Nel suo excursus Berlinguer dedica un capitolo alle politiche pubbliche nelle quali si riscontra l’assenza di un indirizzo strategico, in particolare in Italia, da parte delle pubbliche amministrazioni nonostante una certa crescita nell’adozione di software libero.
Quello per il software libero è stato il movimento più importante per la condivisione della conoscenza, per lo sviluppo di una logica cooperativa ed il libero accesso ai prodotti della ricerca sviluppato all’interno del processo di innovazione tecnologica fondata sul digitale degli ultimi 30 anni. Costituisce la punta di diamante nel movimento per il libero accesso -Open Access- ad ogni forma di conoscenza. La crescita esponenziale nella produzione dei dati ha dato origine al movimento per gli Open Data che ha spinto verso una legislazione che garantisca il libero accesso ai prodotti dall’amministrazione pubblica, l’esempio più importante, che ha anticipato provvedimenti più o meno efficaci in altri paesi, compresa l’Italia, è il Freedom of Information Act (FOIA) emesso dalla amministrazione Obama nel dicembre 20056 e riformato ulteriormente nel 20167.

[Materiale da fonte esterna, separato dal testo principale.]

-- pv_equiv track=rewrite | github.com/Jangbo7/APS_challenge_mine | train_eff/compare_results.py | compare_predictions
-- ===== SOURCE A (Python) =====
-- from typing import Dict, List, Tuple
--
-- def compare_predictions(
--     preds_a: Dict[str, int],
--     preds_b: Dict[str, int],
-- ) -> Tuple[List[str], List[str], List[Tuple[str, int, int]], List[str]]:
--     names_a = set(preds_a.keys())
--     names_b = set(preds_b.keys())
--
--     only_in_a = sorted(names_a - names_b)
--     only_in_b = sorted(names_b - names_a)
--
--     same_pred: List[str] = []
--     different_pred: List[Tuple[str, int, int]] = []
--     for filename in sorted(names_a & names_b):
--         pred_a = preds_a[filename]
--         pred_b = preds_b[filename]
--         if pred_a == pred_b:
--             same_pred.append(filename)
--         else:
--             different_pred.append((filename, pred_a, pred_b))
--
--     return only_in_a, only_in_b, different_pred, same_pred
-- ===== SOURCE B (Python) =====
-- def compare_predictions(preds_a, preds_b):
--     only_in_a, only_in_b, different_pred, same_pred = [], [], [], []
--     for name in sorted(preds_a.keys() | preds_b.keys()):
--         if name not in preds_b:
--             only_in_a.append(name)
--         elif name not in preds_a:
--             only_in_b.append(name)
--         else:
--             pa, pb = preds_a[name], preds_b[name]
--             if pa == pb:
--                 same_pred.append(name)
--             else:
--                 different_pred.append((name, pa, pb))
--     return only_in_a, only_in_b, different_pred, same_pred
-- ===== Notes on version B (the rewrite author's own statement) =====
-- stated objective: simpler
-- what changed: B makes a single classifying pass over one sorted union of the key sets with a four-way branch, instead of A's three separately sorted set operations (two differences and an intersection) plus a comparison loop.
import Mathlib
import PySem

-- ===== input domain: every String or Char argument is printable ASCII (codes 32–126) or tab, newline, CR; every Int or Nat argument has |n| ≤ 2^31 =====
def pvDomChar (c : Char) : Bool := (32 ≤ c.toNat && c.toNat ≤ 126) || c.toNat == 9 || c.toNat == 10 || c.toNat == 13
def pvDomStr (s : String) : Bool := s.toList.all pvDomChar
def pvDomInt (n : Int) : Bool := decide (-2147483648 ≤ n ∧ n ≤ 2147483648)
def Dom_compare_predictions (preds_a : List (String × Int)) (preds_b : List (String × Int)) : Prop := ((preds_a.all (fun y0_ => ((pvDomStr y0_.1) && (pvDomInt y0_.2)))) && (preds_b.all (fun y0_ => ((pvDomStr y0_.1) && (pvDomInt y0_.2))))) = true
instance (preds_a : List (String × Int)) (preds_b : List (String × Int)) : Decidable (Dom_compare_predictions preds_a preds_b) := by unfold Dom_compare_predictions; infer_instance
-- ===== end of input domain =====

-- B replaces A's three separately sorted set operations + comparison loop by one classifying
-- pass over the sorted union of the keys (objective: simpler decomposition, same cost).

-- ===== PORT A =====
-- literal transliteration of A: set differences/intersection of the key sets, each sorted,
-- plus a loop over the sorted intersection splitting into same/different.
-- (preds_a[filename] is ported as getD _ 0: inside the loop the key is always present.)
def compare_predictions (preds_a : List (String × Int)) (preds_b : List (String × Int)) : List String × List String × (List (String × Int × Int)) × List String :=
  let da := PySem.Dict.ofList preds_a
  let db := PySem.Dict.ofList preds_b
  let names_a := PySem.Set.ofList da.keys
  let names_b := PySem.Set.ofList db.keys
  let only_in_a := PySem.List.sorted (PySem.Set.diff names_a names_b) (fun x => x) false
  let only_in_b := PySem.List.sorted (PySem.Set.diff names_b names_a) (fun x => x) false
  let sd := (PySem.List.sorted (PySem.Set.inter names_a names_b) (fun x => x) false).foldl
      (fun (st : List String × List (String × Int × Int)) filename =>
        let pred_a := da.getD filename 0
        let pred_b := db.getD filename 0
        if pred_a = pred_b then (st.1 ++ [filename], st.2)
        else (st.1, st.2 ++ [(filename, pred_a, pred_b)]))
      ([], [])
  (only_in_a, only_in_b, sd.2, sd.1)

-- ===== PORT B =====
-- literal transliteration of B: one fold over the sorted union of the keys with a four-way branch.
def compare_predictions_alt (preds_a : List (String × Int)) (preds_b : List (String × Int)) : List String × List String × (List (String × Int × Int)) × List String :=
  let da := PySem.Dict.ofList preds_a
  let db := PySem.Dict.ofList preds_b
  (PySem.List.sorted (PySem.Set.union (PySem.Set.ofList da.keys) db.keys) (fun x => x) false).foldl
    (fun (st : List String × List String × List (String × Int × Int) × List String) name =>
      if db.contains name = false then (st.1 ++ [name], st.2.1, st.2.2.1, st.2.2.2)
      else if da.contains name = false then (st.1, st.2.1 ++ [name], st.2.2.1, st.2.2.2)
      else
        let pa := da.getD name 0
        let pb := db.getD name 0
        if pa = pb then (st.1, st.2.1, st.2.2.1, st.2.2.2 ++ [name])
        else (st.1, st.2.1, st.2.2.1 ++ [(name, pa, pb)], st.2.2.2))
    ([], [], [], [])

-- ===== PRECONDITION & SPEC =====
def Spec_compare_predictions (preds_a : List (String × Int)) (preds_b : List (String × Int)) (out : List String × List String × (List (String × Int × Int)) × List String) : Prop := out = compare_predictions_alt preds_a preds_b
instance (preds_a : List (String × Int)) (preds_b : List (String × Int)) (out : List String × List String × (List (String × Int × Int)) × List String) : Decidable (Spec_compare_predictions preds_a preds_b out) := by unfold Spec_compare_predictions; infer_instance

-- ===== CLAIM =====
def Claim_equal_compare_predictions : Prop := ∀ (preds_a : List (String × Int)) (preds_b : List (String × Int)), Dom_compare_predictions preds_a preds_b → Spec_compare_predictions preds_a preds_b (compare_predictions preds_a preds_b)

-- ===== LEMMAS AND PROOFS =====

-- B's four-bucket fold, characterised componentwise as filters of the traversed list.
theorem fold4_spec (da db : PySem.Dict String Int) (U : List String)
    (l1 l4 : List String) (l2 : List String) (l3 : List (String × Int × Int)) :
    U.foldl
      (fun (st : List String × List String × List (String × Int × Int) × List String) name =>
        if db.contains name = false then (st.1 ++ [name], st.2.1, st.2.2.1, st.2.2.2)
        else if da.contains name = false then (st.1, st.2.1 ++ [name], st.2.2.1, st.2.2.2)
        else
          let pa := da.getD name 0
          let pb := db.getD name 0
          if pa = pb then (st.1, st.2.1, st.2.2.1, st.2.2.2 ++ [name])
          else (st.1, st.2.1, st.2.2.1 ++ [(name, pa, pb)], st.2.2.2))
      (l1, l2, l3, l4)
    = (l1 ++ U.filter (fun n => !db.contains n),
       l2 ++ U.filter (fun n => db.contains n && !da.contains n),
       l3 ++ (U.filter (fun n => db.contains n && da.contains n
                && !(decide (da.getD n 0 = db.getD n 0)))).map
              (fun n => (n, da.getD n 0, db.getD n 0)),
       l4 ++ U.filter (fun n => db.contains n && da.contains n
                && decide (da.getD n 0 = db.getD n 0))) := by
  induction U generalizing l1 l2 l3 l4 with
  | nil => simp
  | cons x t ih =>
    simp only [List.foldl_cons, List.filter_cons]
    by_cases hb : db.contains x
    · by_cases ha : da.contains x
      · by_cases he : da.getD x 0 = db.getD x 0 <;>
          simp [hb, ha, he, ih, List.append_assoc]
      · simp [hb, ha, ih, List.append_assoc]
    · simp [hb, ih, List.append_assoc]

-- A's same/different loop, characterised as a filter and a filtered map.
theorem fold2_pv (da db : PySem.Dict String Int) (I : List String)
    (s : List String) (d : List (String × Int × Int)) :
    I.foldl
      (fun (st : List String × List (String × Int × Int)) filename =>
        let pred_a := da.getD filename 0
        let pred_b := db.getD filename 0
        if pred_a = pred_b then (st.1 ++ [filename], st.2)
        else (st.1, st.2 ++ [(filename, pred_a, pred_b)]))
      (s, d)
    = (s ++ I.filter (fun n => decide (da.getD n 0 = db.getD n 0)),
       d ++ (I.filter (fun n => !(decide (da.getD n 0 = db.getD n 0)))).map
              (fun n => (n, da.getD n 0, db.getD n 0))) := by
  induction I generalizing s d with
  | nil => simp
  | cons x t ih =>
    simp only [List.foldl_cons, List.filter_cons]
    by_cases he : da.getD x 0 = db.getD x 0 <;> simp [he, ih, List.append_assoc]

theorem pairwise_lt_of_le_nodup (l : List String)
    (h1 : l.Pairwise (· ≤ ·)) (h2 : l.Nodup) : l.Pairwise (· < ·) := by
  have := List.Pairwise.and h1 h2
  exact this.imp (fun h => lt_of_le_of_ne h.1 h.2)

-- sorted(t) equals the p-filter of the sorted nodup list u, whenever p carves exactly t out of u.
theorem sorted_eq_filter_sorted (u t : List String) (p : String → Bool)
    (hu : u.Nodup) (ht : t.Nodup)
    (hmem : ∀ x, (x ∈ u ∧ p x = true) ↔ x ∈ t) :
    PySem.List.sorted t (fun x => x) false
      = (PySem.List.sorted u (fun x => x) false).filter p := by
  have hperm : (PySem.List.sorted u (fun x => x) false).Perm u :=
    PySem.List.sorted_perm u (fun x => x) false
  have hUnd : (PySem.List.sorted u (fun x => x) false).Nodup := hperm.nodup_iff.mpr hu
  have hlt : ((PySem.List.sorted u (fun x => x) false).filter p).Pairwise (· < ·) :=
    (pairwise_lt_of_le_nodup _ (PySem.List.sorted_pairwise u (fun x => x)) hUnd).filter p
  refine PySem.List.sorted_eq_of_perm_of_pairwise_lt t _ (fun x => x) ?_ hlt
  refine (List.perm_ext_iff_of_nodup (hUnd.filter p) ht).mpr ?_
  intro x
  rw [List.mem_filter, hperm.mem_iff, hmem]

-- ===== VERDICT (by name: the statement is the Claim_ definition above) =====
theorem compare_predictions_spec : Claim_equal_compare_predictions := by
  intro preds_a preds_b _
  unfold Spec_compare_predictions compare_predictions compare_predictions_alt
  simp only []
  set da := PySem.Dict.ofList preds_a with hda
  set db := PySem.Dict.ofList preds_b with hdb
  have hKa : da.keys.Nodup := PySem.Dict.nodup_keys_ofList preds_a
  have hKb : db.keys.Nodup := PySem.Dict.nodup_keys_ofList preds_b
  have hNa : (PySem.Set.ofList da.keys).Nodup := PySem.Set.nodup_ofList _
  have hNb : (PySem.Set.ofList db.keys).Nodup := PySem.Set.nodup_ofList _
  have hU : (PySem.Set.union (PySem.Set.ofList da.keys) db.keys).Nodup :=
    PySem.Set.nodup_union _ _ hNa
  have hca : ∀ x, da.contains x = true ↔ x ∈ PySem.Set.ofList da.keys := by
    intro x; rw [PySem.Dict.contains_iff_mem_keys, PySem.Set.mem_ofList]
  have hcb : ∀ x, db.contains x = true ↔ x ∈ PySem.Set.ofList db.keys := by
    intro x; rw [PySem.Dict.contains_iff_mem_keys, PySem.Set.mem_ofList]
  have hmemU : ∀ x, x ∈ PySem.Set.union (PySem.Set.ofList da.keys) db.keys ↔
      x ∈ PySem.Set.ofList da.keys ∨ x ∈ PySem.Set.ofList db.keys := by
    intro x; simp [PySem.Set.mem_union, PySem.Set.mem_ofList]
  rw [fold4_spec, fold2_pv]
  -- bucket 1
  have h1 : PySem.List.sorted (PySem.Set.diff (PySem.Set.ofList da.keys) (PySem.Set.ofList db.keys)) (fun x => x) false
      = (PySem.List.sorted (PySem.Set.union (PySem.Set.ofList da.keys) db.keys) (fun x => x) false).filter
          (fun n => !db.contains n) := by
    refine sorted_eq_filter_sorted _ _ _ hU (PySem.Set.nodup_diff _ _ hNa) ?_
    intro x
    rw [PySem.Set.mem_diff, hmemU]
    simp only [Bool.not_eq_true', ← Bool.not_eq_true, hcb x]
    tauto
  -- bucket 2
  have h2 : PySem.List.sorted (PySem.Set.diff (PySem.Set.ofList db.keys) (PySem.Set.ofList da.keys)) (fun x => x) false
      = (PySem.List.sorted (PySem.Set.union (PySem.Set.ofList da.keys) db.keys) (fun x => x) false).filter
          (fun n => db.contains n && !da.contains n) := by
    refine sorted_eq_filter_sorted _ _ _ hU (PySem.Set.nodup_diff _ _ hNb) ?_
    intro x
    rw [PySem.Set.mem_diff, hmemU]
    simp only [Bool.and_eq_true, Bool.not_eq_true', ← Bool.not_eq_true, hca x, hcb x]
    tauto
  -- intersection, as a filter of the sorted union
  have hI : PySem.List.sorted (PySem.Set.inter (PySem.Set.ofList da.keys) (PySem.Set.ofList db.keys)) (fun x => x) false
      = (PySem.List.sorted (PySem.Set.union (PySem.Set.ofList da.keys) db.keys) (fun x => x) false).filter
          (fun n => db.contains n && da.contains n) := by
    refine sorted_eq_filter_sorted _ _ _ hU (PySem.Set.nodup_inter _ _ hNa) ?_
    intro x
    rw [PySem.Set.mem_inter, hmemU]
    simp only [Bool.and_eq_true, hca x, hcb x]
    tauto
  rw [h1, h2, hI]
  simp only [List.nil_append, List.filter_filter]
  have hp3 : (fun a => !decide (da.getD a 0 = db.getD a 0) && (db.contains a && da.contains a))
      = (fun n => db.contains n && da.contains n && !decide (da.getD n 0 = db.getD n 0)) :=
    funext fun n => by cases db.contains n <;> cases da.contains n <;> simp
  have hp4 : (fun a => decide (da.getD a 0 = db.getD a 0) && (db.contains a && da.contains a))
      = (fun n => db.contains n && da.contains n && decide (da.getD n 0 = db.getD n 0)) :=
    funext fun n => by cases db.contains n <;> cases da.contains n <;> simp
  rw [hp3, hp4]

In Italia il movimento per gli Open Data ha trovato la sua espressione ed organizzazione nella mailing list ‘Spaghetti open data’, visionando la mailing list si ha la rappresentazione della drastica riduzione di attività di questa rete, che corrisponde alla perdita di parola di questo movimento in generale; oggi più che di open Data si parla diffusamente e quotidianamente di Big Data ovvero del dominio algoritmico delle Big Tech sullo sviluppo delle tecnologie digitali che pervade ogni livello delle relazioni sociali, estraendo valore dalla digitalizzazione di queste e relazioni, realizzando una reale economia digitale delle relazioni, rendendo sempre più evidente il paradosso segnalato da Berlinguer. Il movimento che affermava la conoscenza come bene comune non esclusiva e non rivale -che anzi nella condivisione si riproduce in modo allargato- si è scontrato con la capacità di appropriarsene da parte delle Big Tech del digitale. Il livello di appropriazione e penetrazione nel processo di riproduzione complessivo della formazione sociale è tale da creare una contraddizione con le diverse forme di governo e di organizzazione politica degli stati ognuno dei quali tenta in vario modo di governare, senza per questo rimuovere il conflitto anzi rilanciando la contraddizione.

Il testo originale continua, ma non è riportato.